-- pv_equiv track=rewrite | github.com/topgammon/Backgammon-Arena | backend/python_ai_service.py | count_exposed_blots
-- ===== SOURCE A (Python) =====
-- def count_exposed_blots(checkers, player):
--     """
--     Count exposed blots (single pieces that can be hit by opponent)
--     A blot is a single piece on a point (not protected by having 2+ pieces)
--     """
--     # Count unique points that have exactly 1 piece (blots)
--     blots_by_point = {}
--
--     # First, count pieces per point for this player
--     for checker in checkers:
--         if checker.get('player') == player:
--             point = checker.get('point', -1)
--             if 0 <= point <= 23:  # On board (not bar or borne off)
--                 if point not in blots_by_point:
--                     # Count how many pieces of this player are on this point
--                     pieces_on_point = sum(1 for c in checkers
--                                         if c.get('point') == point and c.get('player') == player)
--                     # If only 1 piece, it's a blot (exposed/vulnerable)
--                     if pieces_on_point == 1:
--                         blots_by_point[point] = True
--                     else:
--                         blots_by_point[point] = False  # Mark as not a blot (protected)
--
--     # Return count of points with blots
--     return sum(1 for is_blot in blots_by_point.values() if is_blot)
-- ===== SOURCE B (Python) =====
-- def count_exposed_blots(checkers, player):
--     """Single-pass tally: count checkers per on-board point for this player,
--     then count the points holding exactly one checker."""
--     counts = {}
--     for c in checkers:
--         if c.get('player') == player:
--             p = c.get('point', -1)
--             if 0 <= p <= 23:
--                 counts[p] = counts.get(p, 0) + 1
--     return sum(1 for v in counts.values() if v == 1)
-- ===== Notes on version B (the rewrite author's own statement) =====
-- stated objective: alternative
-- what changed: Replaced A's blot dict built by rescanning the whole checker list once per newly seen point with a single-pass per-point tally dict whose values equal to 1 are counted at the end.
import Mathlib
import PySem

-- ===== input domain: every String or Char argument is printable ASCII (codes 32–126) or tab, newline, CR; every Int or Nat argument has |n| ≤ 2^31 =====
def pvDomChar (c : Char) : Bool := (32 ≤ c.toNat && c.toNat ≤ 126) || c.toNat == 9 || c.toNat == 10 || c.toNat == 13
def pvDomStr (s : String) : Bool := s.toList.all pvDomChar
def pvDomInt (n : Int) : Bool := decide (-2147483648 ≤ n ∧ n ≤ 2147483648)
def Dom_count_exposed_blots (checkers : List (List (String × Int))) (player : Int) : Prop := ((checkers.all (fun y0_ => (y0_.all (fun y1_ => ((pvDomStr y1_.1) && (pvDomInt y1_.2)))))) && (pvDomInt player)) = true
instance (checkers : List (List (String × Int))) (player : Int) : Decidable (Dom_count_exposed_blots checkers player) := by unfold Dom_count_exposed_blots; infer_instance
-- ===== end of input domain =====

-- ===== PORT A =====
def count_exposed_blots (checkers : List (List (String × Int))) (player : Int) : Int :=
  -- blots_by_point = {}; for checker in checkers: ...
  let blots : PySem.Dict Int Bool := checkers.foldl (fun d checker =>
    if (PySem.Dict.mk checker).get? "player" = some player then
      let point : Int := (PySem.Dict.mk checker).getD "point" (-1)
      if 0 ≤ point ∧ point ≤ 23 then
        if d.contains point then d
        else
          -- pieces_on_point = sum(1 for c in checkers if c.get('point') == point and c.get('player') == player)
          let pieces : Int := checkers.foldl (fun n c =>
            if (PySem.Dict.mk c).get? "point" = some point ∧ (PySem.Dict.mk c).get? "player" = some player
            then n + 1 else n) 0
          d.insert point (pieces == 1)
      else d
    else d) PySem.Dict.empty
  -- sum(1 for is_blot in blots_by_point.values() if is_blot)
  blots.values.foldl (fun s b => if b then s + 1 else s) 0

-- ===== PORT B =====
def count_exposed_blots_alt (checkers : List (List (String × Int))) (player : Int) : Int :=
  -- counts = {}; single pass tally
  let counts : PySem.Dict Int Int := checkers.foldl (fun d c =>
    if (PySem.Dict.mk c).get? "player" = some player then
      let p : Int := (PySem.Dict.mk c).getD "point" (-1)
      if 0 ≤ p ∧ p ≤ 23 then d.insert p (d.getD p 0 + 1) else d
    else d) PySem.Dict.empty
  -- sum(1 for v in counts.values() if v == 1)
  counts.values.foldl (fun s v => if v == 1 then s + 1 else s) 0

-- ===== PRECONDITION & SPEC =====
def Spec_count_exposed_blots (checkers : List (List (String × Int))) (player : Int) (out : Int) : Prop := out = count_exposed_blots_alt checkers player
instance (checkers : List (List (String × Int))) (player : Int) (out : Int) : Decidable (Spec_count_exposed_blots checkers player out) := by unfold Spec_count_exposed_blots; infer_instance

-- ===== CLAIM (what is proved, stated in full; the proofs are below) =====
def Claim_equal_count_exposed_blots : Prop := ∀ (checkers : List (List (String × Int))) (player : Int), Dom_count_exposed_blots checkers player → Spec_count_exposed_blots checkers player (count_exposed_blots checkers player)

-- ===== LEMMAS AND PROOFS =====

-- the point stored in a checker dict (default -1), and the filter both loops apply
def pvPtval (c : List (String × Int)) : Int := (PySem.Dict.mk c).getD "point" (-1)

def pvCond (player : Int) (c : List (String × Int)) : Bool :=
  decide ((PySem.Dict.mk c).get? "player" = some player) && decide (0 ≤ pvPtval c ∧ pvPtval c ≤ 23)

-- the on-board points of this player's checkers, one entry per checker, in list order
def pvPts (checkers : List (List (String × Int))) (player : Int) : List Int :=
  (checkers.filter (pvCond player)).map pvPtval

-- A's inner rescan counts exactly the multiplicity of p in pvPts (for an on-board p)
theorem pvCnt (checkers : List (List (String × Int))) (player p : Int) (hp : 0 ≤ p ∧ p ≤ 23) :
    checkers.countP (fun c => decide ((PySem.Dict.mk c).get? "point" = some p ∧ (PySem.Dict.mk c).get? "player" = some player))
    = (pvPts checkers player).count p := by
  rw [pvPts, List.count_eq_countP, List.countP_map, List.countP_filter]
  apply List.countP_congr
  intro c _
  cases h : (PySem.Dict.mk c).get? "point" with
  | none =>
      simp [pvPtval, pvCond, PySem.Dict.getD_eq_get?_getD, h]
  | some v =>
      simp [pvPtval, pvCond, PySem.Dict.getD_eq_get?_getD, h, eq_comm (a := v) (b := p)]
      intro h1 _
      exact h1 ▸ hp

-- an insert-if-fresh fold over F appends exactly the first occurrences of F
theorem pvFreshFold (f : Int → Bool) (F : List Int) : ∀ (S : List Int),
    F.foldl (fun d p => if d.contains p then d else d.insert p (f p))
      (PySem.Dict.mk (S.map (fun p => (p, f p))))
    = PySem.Dict.mk ((PySem.Set.update S F).map (fun p => (p, f p))) := by
  induction F with
  | nil => intro S; rfl
  | cons p F ih =>
    intro S
    simp only [List.foldl_cons]
    have hc : (PySem.Dict.mk (S.map (fun p => (p, f p)))).contains p = S.contains p := by
      rw [PySem.Dict.contains_mk, List.any_map]
      exact List.any_beq'
    show _ = PySem.Dict.mk ((PySem.Set.update (PySem.Set.add S p) F).map (fun p => (p, f p)))
    by_cases h : p ∈ S
    · rw [if_pos (by rw [hc]; simpa using h)]
      have hcp : S.contains p = true := by simpa using h
      have hS : PySem.Set.add S p = S := by
        unfold PySem.Set.add
        rw [PySem.Set.contains_eq_listContains, if_pos hcp]
      rw [hS]
      exact ih S
    · rw [if_neg (by rw [hc]; simpa using h)]
      have hins : (PySem.Dict.mk (S.map (fun p => (p, f p)))).insert p (f p)
          = PySem.Dict.mk ((S ++ [p]).map (fun q => (q, f q))) := by
        apply PySem.Dict.ext
        rw [PySem.Dict.items_insert_of_not_contains _ _ (by rw [hc]; simpa using h)]
        simp
      rw [hins]
      have hcp : S.contains p = false := by simpa using h
      have hS : PySem.Set.add S p = S ++ [p] := by
        unfold PySem.Set.add
        rw [PySem.Set.contains_eq_listContains, hcp]
        simp
      rw [hS]
      exact ih (S ++ [p])

theorem pvB_eq (checkers : List (List (String × Int))) (player : Int) :
    count_exposed_blots_alt checkers player
      = (((PySem.Set.ofList (pvPts checkers player)).map
          (fun p => ((pvPts checkers player).count p : Int))).count 1 : Int) := by
  have hbody : (fun (d : PySem.Dict Int Int) (c : List (String × Int)) =>
      if (PySem.Dict.mk c).get? "player" = some player then
        let p : Int := (PySem.Dict.mk c).getD "point" (-1)
        if 0 ≤ p ∧ p ≤ 23 then d.insert p (d.getD p 0 + 1) else d
      else d)
      = (fun d c => if pvCond player c then d.insert (pvPtval c) (d.getD (pvPtval c) 0 + 1) else d) := by
    funext d c
    by_cases h1 : (PySem.Dict.mk c).get? "player" = some player
    · by_cases h2 : 0 ≤ (PySem.Dict.mk c).getD "point" (-1) ∧ (PySem.Dict.mk c).getD "point" (-1) ≤ 23
      · simp [pvCond, pvPtval, h1, h2]
      · simp [pvCond, pvPtval, h1, h2]
    · simp [pvCond, h1]
  have hdict : (checkers.foldl (fun (d : PySem.Dict Int Int) c =>
      if (PySem.Dict.mk c).get? "player" = some player then
        let p : Int := (PySem.Dict.mk c).getD "point" (-1)
        if 0 ≤ p ∧ p ≤ 23 then d.insert p (d.getD p 0 + 1) else d
      else d) PySem.Dict.empty) = PySem.Dict.counter (pvPts checkers player) := by
    rw [hbody, PySem.List.foldl_if_eq_foldl_filter,
        ← List.foldl_map (f := pvPtval) (g := fun (d : PySem.Dict Int Int) p => d.insert p (d.getD p 0 + 1)),
        PySem.Dict.foldl_insert_getD_add_one_eq_counter, ← pvPts]
  show (checkers.foldl _ PySem.Dict.empty).values.foldl _ 0 = _
  rw [hdict, PySem.List.foldl_beq_add_one]
  have hv : (PySem.Dict.counter (pvPts checkers player)).values
      = (PySem.Set.ofList (pvPts checkers player)).map (fun p => ((pvPts checkers player).count p : Int)) := by
    rw [show ∀ (d : PySem.Dict Int Int), d.values = d.items.map (·.2) from fun _ => rfl,
        PySem.Dict.items_counter, List.map_map]
    rfl
  rw [hv, zero_add]

theorem pvA_eq (checkers : List (List (String × Int))) (player : Int) :
    count_exposed_blots checkers player
      = (((PySem.Set.ofList (pvPts checkers player)).map
          (fun p => ((pvPts checkers player).count p : Int))).count 1 : Int) := by
  have hbody : (fun (d : PySem.Dict Int Bool) (checker : List (String × Int)) =>
      if (PySem.Dict.mk checker).get? "player" = some player then
        let point : Int := (PySem.Dict.mk checker).getD "point" (-1)
        if 0 ≤ point ∧ point ≤ 23 then
          if d.contains point then d
          else
            let pieces : Int := checkers.foldl (fun n c =>
              if (PySem.Dict.mk c).get? "point" = some point ∧ (PySem.Dict.mk c).get? "player" = some player
              then n + 1 else n) 0
            d.insert point (pieces == 1)
        else d
      else d)
      = (fun d c => if pvCond player c then
          (if d.contains (pvPtval c) then d
           else d.insert (pvPtval c) ((((pvPts checkers player).count (pvPtval c) : Int)) == 1))
        else d) := by
    funext d c
    by_cases h1 : (PySem.Dict.mk c).get? "player" = some player
    · by_cases h2 : 0 ≤ (PySem.Dict.mk c).getD "point" (-1) ∧ (PySem.Dict.mk c).getD "point" (-1) ≤ 23
      · have hcond : pvCond player c = true := by simp [pvCond, pvPtval, h1, h2]
        simp only [if_pos h1, if_pos h2, hcond, if_true]
        rw [PySem.List.foldl_ite_add_one
              (p := fun c' => (PySem.Dict.mk c').get? "point" = some ((PySem.Dict.mk c).getD "point" (-1))
                    ∧ (PySem.Dict.mk c').get? "player" = some player),
            pvCnt checkers player _ h2, zero_add]
        rfl
      · simp [pvCond, pvPtval, h1, h2]
    · simp [pvCond, h1]
  have hdict : (checkers.foldl (fun (d : PySem.Dict Int Bool) checker =>
      if (PySem.Dict.mk checker).get? "player" = some player then
        let point : Int := (PySem.Dict.mk checker).getD "point" (-1)
        if 0 ≤ point ∧ point ≤ 23 then
          if d.contains point then d
          else
            let pieces : Int := checkers.foldl (fun n c =>
              if (PySem.Dict.mk c).get? "point" = some point ∧ (PySem.Dict.mk c).get? "player" = some player
              then n + 1 else n) 0
            d.insert point (pieces == 1)
        else d
      else d) PySem.Dict.empty)
      = PySem.Dict.mk ((PySem.Set.update ([] : List Int) (pvPts checkers player)).map
          (fun p => (p, (((pvPts checkers player).count p : Int)) == 1))) := by
    rw [hbody, PySem.List.foldl_if_eq_foldl_filter,
        ← List.foldl_map (f := pvPtval)
          (g := fun (d : PySem.Dict Int Bool) p =>
            if d.contains p then d else d.insert p ((((pvPts checkers player).count p : Int)) == 1)),
        ← pvPts]
    rw [show (PySem.Dict.empty : PySem.Dict Int Bool)
          = PySem.Dict.mk (([] : List Int).map (fun p => (p, (((pvPts checkers player).count p : Int)) == 1))) from rfl,
        pvFreshFold]
  show (checkers.foldl _ PySem.Dict.empty).values.foldl _ 0 = _
  rw [hdict, PySem.List.foldl_if_add_one (p := fun b => b)]
  have hv : (PySem.Dict.mk ((PySem.Set.update ([] : List Int) (pvPts checkers player)).map
        (fun p => (p, (((pvPts checkers player).count p : Int)) == 1)))).values
      = (PySem.Set.update ([] : List Int) (pvPts checkers player)).map
          (fun p => (((pvPts checkers player).count p : Int)) == 1) := by
    rw [show ∀ (l : List (Int × Bool)), (PySem.Dict.mk l).values = l.map (·.2) from fun _ => rfl,
        List.map_map]
    simp [Function.comp_def]
  have hof : PySem.Set.update ([] : List Int) (pvPts checkers player)
      = PySem.Set.ofList (pvPts checkers player) := (PySem.Set.ofList_eq_foldl _).symm
  rw [hv, zero_add, hof, List.countP_map, List.count_eq_countP, List.countP_map]
  rfl

-- ===== VERDICT (by name: the statement is the Claim_ definition above) =====
theorem count_exposed_blots_spec : Claim_equal_count_exposed_blots := by
  intro checkers player _
  unfold Spec_count_exposed_blots
  rw [pvA_eq, pvB_eq]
• • •
**ASSIGNED TASK**
Please transcribe only the lines in the records above running from the line that has "if point not" through the line that has "-- stated objective: alternative", both included, exactly as they appear.

**SOLVED EXERCISE**
--                 if point not in blots_by_point:
--                     # Count how many pieces of this player are on this point
--                     pieces_on_point = sum(1 for c in checkers
--                                         if c.get('point') == point and c.get('player') == player)
--                     # If only 1 piece, it's a blot (exposed/vulnerable)
--                     if pieces_on_point == 1:
--                         blots_by_point[point] = True
--                     else:
--                         blots_by_point[point] = False  # Mark as not a blot (protected)
--
--     # Return count of points with blots
--     return sum(1 for is_blot in blots_by_point.values() if is_blot)
-- ===== SOURCE B (Python) =====
-- def count_exposed_blots(checkers, player):
--     """Single-pass tally: count checkers per on-board point for this player,
--     then count the points holding exactly one checker."""
--     counts = {}
--     for c in checkers:
--         if c.get('player') == player:
--             p = c.get('point', -1)
--             if 0 <= p <= 23:
--                 counts[p] = counts.get(p, 0) + 1
--     return sum(1 for v in counts.values() if v == 1)
-- ===== Notes on version B (the rewrite author's own statement) =====
-- stated objective: alternative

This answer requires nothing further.